Page 44 of In Harmony
I practically ran for my front door as if chased by a serial killer, my keys fumbling in the lock, unable to breathe until I was inside. The warmth wrapped around me, thawing my stiffened muscles a little.
Mom was sitting in the living room, a glass of wine in one hand and an interior design magazine in the other. HGTV’s House Hunters was on the flat screen TV. A young couple was wandering through a beach house, complaining mildly about everything.
“How was rehearsal?” Mom asked.
I stared. “You said you couldn’t pick me up every night.”
“And you said you’d find a ride.”
“Because you said you couldn’t pick me up.”
She sighed and turned a page. “Willow, after a long day I’m not going be up for traipsing through the cold at eleven at night. If you can’t get there and back, then you shouldn’t do it. You shouldn’t do it anyway. So silly and of no use to your college applications. Anyway, you clearly found a ride.” She glanced up at me. “Please tell me it wasn’t with that Pearce boy your father warned you about.”
I turned and stormed upstairs, her voice calling me back and then letting me go. I slammed the door to my room. The constricting cold squeeze from sitting in Justin’s truck had worn off, but I knew a night terror was going to get me. I could feel it at the edges of my consciousness, like a dark shape snickering and whispering.
I changed into my pajamas and bundled myself on the floor in my comforter beside my stack of books—strategically placed next to me—a makeshift wall of better stories than mine. As I drifted to sleep, I had the foolish belief they’d protect me.
But the pressing weight and choking lack of air came that night anyway. When I finally could draw air to breathe, I cried and cried.
Isaac
Of course, I thought, watching Willow leave with Justin Baker. That’s how it should be.
“Isaac.”
Martin nudged my arm. Too late, I yanked my gaze from Willow’s retreating form. Martin kept watching her head down the stairs, then turned back to me, a small smile on his lips.
“So. Willow Holloway.”
“What about her?”
“She’s going to make a fantastic Ophelia, won’t she? She’s nervous and a little stiff right now, but she has so much raw talent. In Act Four, we turn her loose.” His eyes gleamed as he waved at cast members as they filed out. “It will be magnificent.”

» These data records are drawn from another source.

-- pv_equiv track=rewrite | github.com/yunakim2/Algorithm_Python | 프로그래머스/level1/힙 사용법 튜토리얼.py | solution
-- ===== SOURCE A (Python) =====
-- from collections import deque
-- import heapq
--
-- def solution(n, exec_times):
--     queue = deque(exec_times)
--
--     FINISHED_AT, SERVER_ID, JOBS_DONE = 0, 1, 2
--     servers = [[0, i, 0] for i in range(n)]
--     heapq.heapify(servers)
--
--     while queue:
--         target_server = heapq.heappop(servers)
--         target_server[FINISHED_AT] += queue.popleft()
--         target_server[JOBS_DONE] += 1
--         heapq.heappush(servers, target_server)
--
--     servers.sort(key=lambda x: x[SERVER_ID])
--     return [server[JOBS_DONE] for server in servers]
-- ===== SOURCE B (Python) =====
-- def solution(n, exec_times):
--     finish = [0] * n
--     counts = [0] * n
--     for t in exec_times:
--         best = 0
--         for i in range(1, n):
--             if finish[i] < finish[best]:
--                 best = i
--         finish[best] += t
--         counts[best] += 1
--     return counts
-- ===== Notes on version B (the rewrite author's own statement) =====
-- stated objective: simpler
-- what changed: Replaces the heap of [finish, id, jobs] triples plus a final sort-by-id with two plain arrays (finish times and counts) and a left-to-right strict-min scan per job, returning the counts array directly in server-id order.
import Mathlib
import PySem

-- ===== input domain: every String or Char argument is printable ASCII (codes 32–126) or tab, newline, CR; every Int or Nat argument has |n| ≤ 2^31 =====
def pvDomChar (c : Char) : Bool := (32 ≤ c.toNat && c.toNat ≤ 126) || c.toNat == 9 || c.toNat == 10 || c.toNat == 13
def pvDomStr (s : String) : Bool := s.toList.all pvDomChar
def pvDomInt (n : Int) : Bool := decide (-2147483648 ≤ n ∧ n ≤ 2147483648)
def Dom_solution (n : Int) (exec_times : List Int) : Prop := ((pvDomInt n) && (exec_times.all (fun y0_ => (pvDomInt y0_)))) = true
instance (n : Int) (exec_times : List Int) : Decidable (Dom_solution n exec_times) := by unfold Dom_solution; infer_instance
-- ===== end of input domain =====

-- B replaces A's heap of [finish, id, jobs] triples plus a final sort-by-id with two plain
-- arrays (finish times, counts) and a per-job left-to-right strict-min scan; objective: simpler.

-- ===== PORT A =====
-- lexicographic minimum of two [finished_at, server_id, jobs_done] triples
-- (Python list comparison; heapq pops the lexicographically least triple)
def tmin (a b : Int × Int × Int) : Int × Int × Int :=
  if a.1 < b.1 ∨ (a.1 = b.1 ∧ (a.2.1 < b.2.1 ∨ (a.2.1 = b.2.1 ∧ a.2.2 < b.2.2))) then a else b

-- one iteration of A's while-loop: heappop the least triple, update it, heappush it back
-- (heap contents modelled as a plain list; [] case unreachable under Pre_solution)
def heapStep (srv : List (Int × Int × Int)) (t : Int) : List (Int × Int × Int) :=
  match srv with
  | [] => []
  | x :: xs =>
    let m := xs.foldl tmin x
    ((x :: xs).erase m) ++ [(m.1 + t, m.2.1, m.2.2 + 1)]

def solution (n : Int) (exec_times : List Int) : List Int :=
  (PySem.List.sorted
      (exec_times.foldl heapStep ((List.range n.toNat).map (fun i : Nat => ((0 : Int), (i : Int), (0 : Int)))))
      (fun s => s.2.1) false).map
    (fun s => s.2.2)

-- ===== PORT B =====
-- best = 0; for i in range(1, n): if finish[i] < finish[best]: best = i
def bestIdx (fin : List Int) (k : Nat) : Nat :=
  (List.range' 1 k).foldl (fun b i => if fin.getD i 0 < fin.getD b 0 then i else b) 0

-- loop body: pick the least-loaded server (lowest id on ties), add the job there
def bStep (m : Nat) (st : List Int × List Int) (t : Int) : List Int × List Int :=
  let b := bestIdx st.1 (m - 1)
  (st.1.set b (st.1.getD b 0 + t), st.2.set b (st.2.getD b 0 + 1))

def solution_alt (n : Int) (exec_times : List Int) : List Int :=
  (exec_times.foldl (bStep n.toNat) (List.replicate n.toNat 0, List.replicate n.toNat 0)).2

-- ===== PRECONDITION & SPEC =====
-- Pre_ excludes only inputs where A raises: with exec_times nonempty and n ≤ 0 the heap is
-- empty and heappop raises IndexError (B's finish[0] raises IndexError there too).
def Pre_solution (n : Int) (exec_times : List Int) : Prop := exec_times = [] ∨ 1 ≤ n
instance (n : Int) (exec_times : List Int) : Decidable (Pre_solution n exec_times) := by unfold Pre_solution; infer_instance
def pvWitness_solution : Int × List Int := (3, [5, 2, 7, 2])

def Spec_solution (n : Int) (exec_times : List Int) (out : List Int) : Prop := out = solution_alt n exec_times
instance (n : Int) (exec_times : List Int) (out : List Int) : Decidable (Spec_solution n exec_times out) := by unfold Spec_solution; infer_instance

-- ===== CLAIM (what is proved, stated in full; the proofs are below) =====
def Claim_equal_solution : Prop := ∀ (n : Int) (exec_times : List Int), Dom_solution n exec_times → Pre_solution n exec_times → Spec_solution n exec_times (solution n exec_times)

I agreed, but the thought made my stomach twist. Willow’s raw talent was born of something deep and dark. I witnessed it in her Woolgatherer audition. I recognized the heaviness in her eyes because I had it too. Loss and pain pressed down on her. She pushed through it with small smiles and a tough facade that wilted the second she turned away.
Willow was here for the same reason I was: to find some relief. To tell her story. For the first time in a long time I felt nervous about a performance, only it wasn’t my own.
“I don’t know, Marty,” I said. “It might be too much for her. Too difficult. I mean, because she’s so new to acting,” I added quickly.
“I think she can handle it,” Martin said, as the last player departed.
“If you say so,” I muttered.
Why do you care anyway?
Willow was a distraction and it was getting fucking annoying. During the entire read-through, I’d tried to keep focus on the play while my damn eyes kept going to her, radiant in a soft white sweater and jeans. The amber overhead lights threaded gold strands down the long waves of her hair. When she read her lines, her voice had a soft lilt with an undercurrent of steel. Perfect for Ophelia.
Ophelia was stronger than her dipshit brother or conniving father thought she was, and judging from her reading, Willow knew it too.
Goddammit.
I dragged my thoughts away from her hair—again—and vowed to get my head on straight. Do my job. Martin’s talent agents were coming for me. I needed to give them the best goddamn Hamlet they’d ever seen, not worry about the mental health of a high school girl.
Who is currently sitting in the front seat of another guy’s car.
The room was empty now, and I helped Martin stack up the chairs. The silence crackled and I could feel him gearing up to interfere in my personal business. He couldn’t help himself.
“Justin Baker seems like a nice young man.”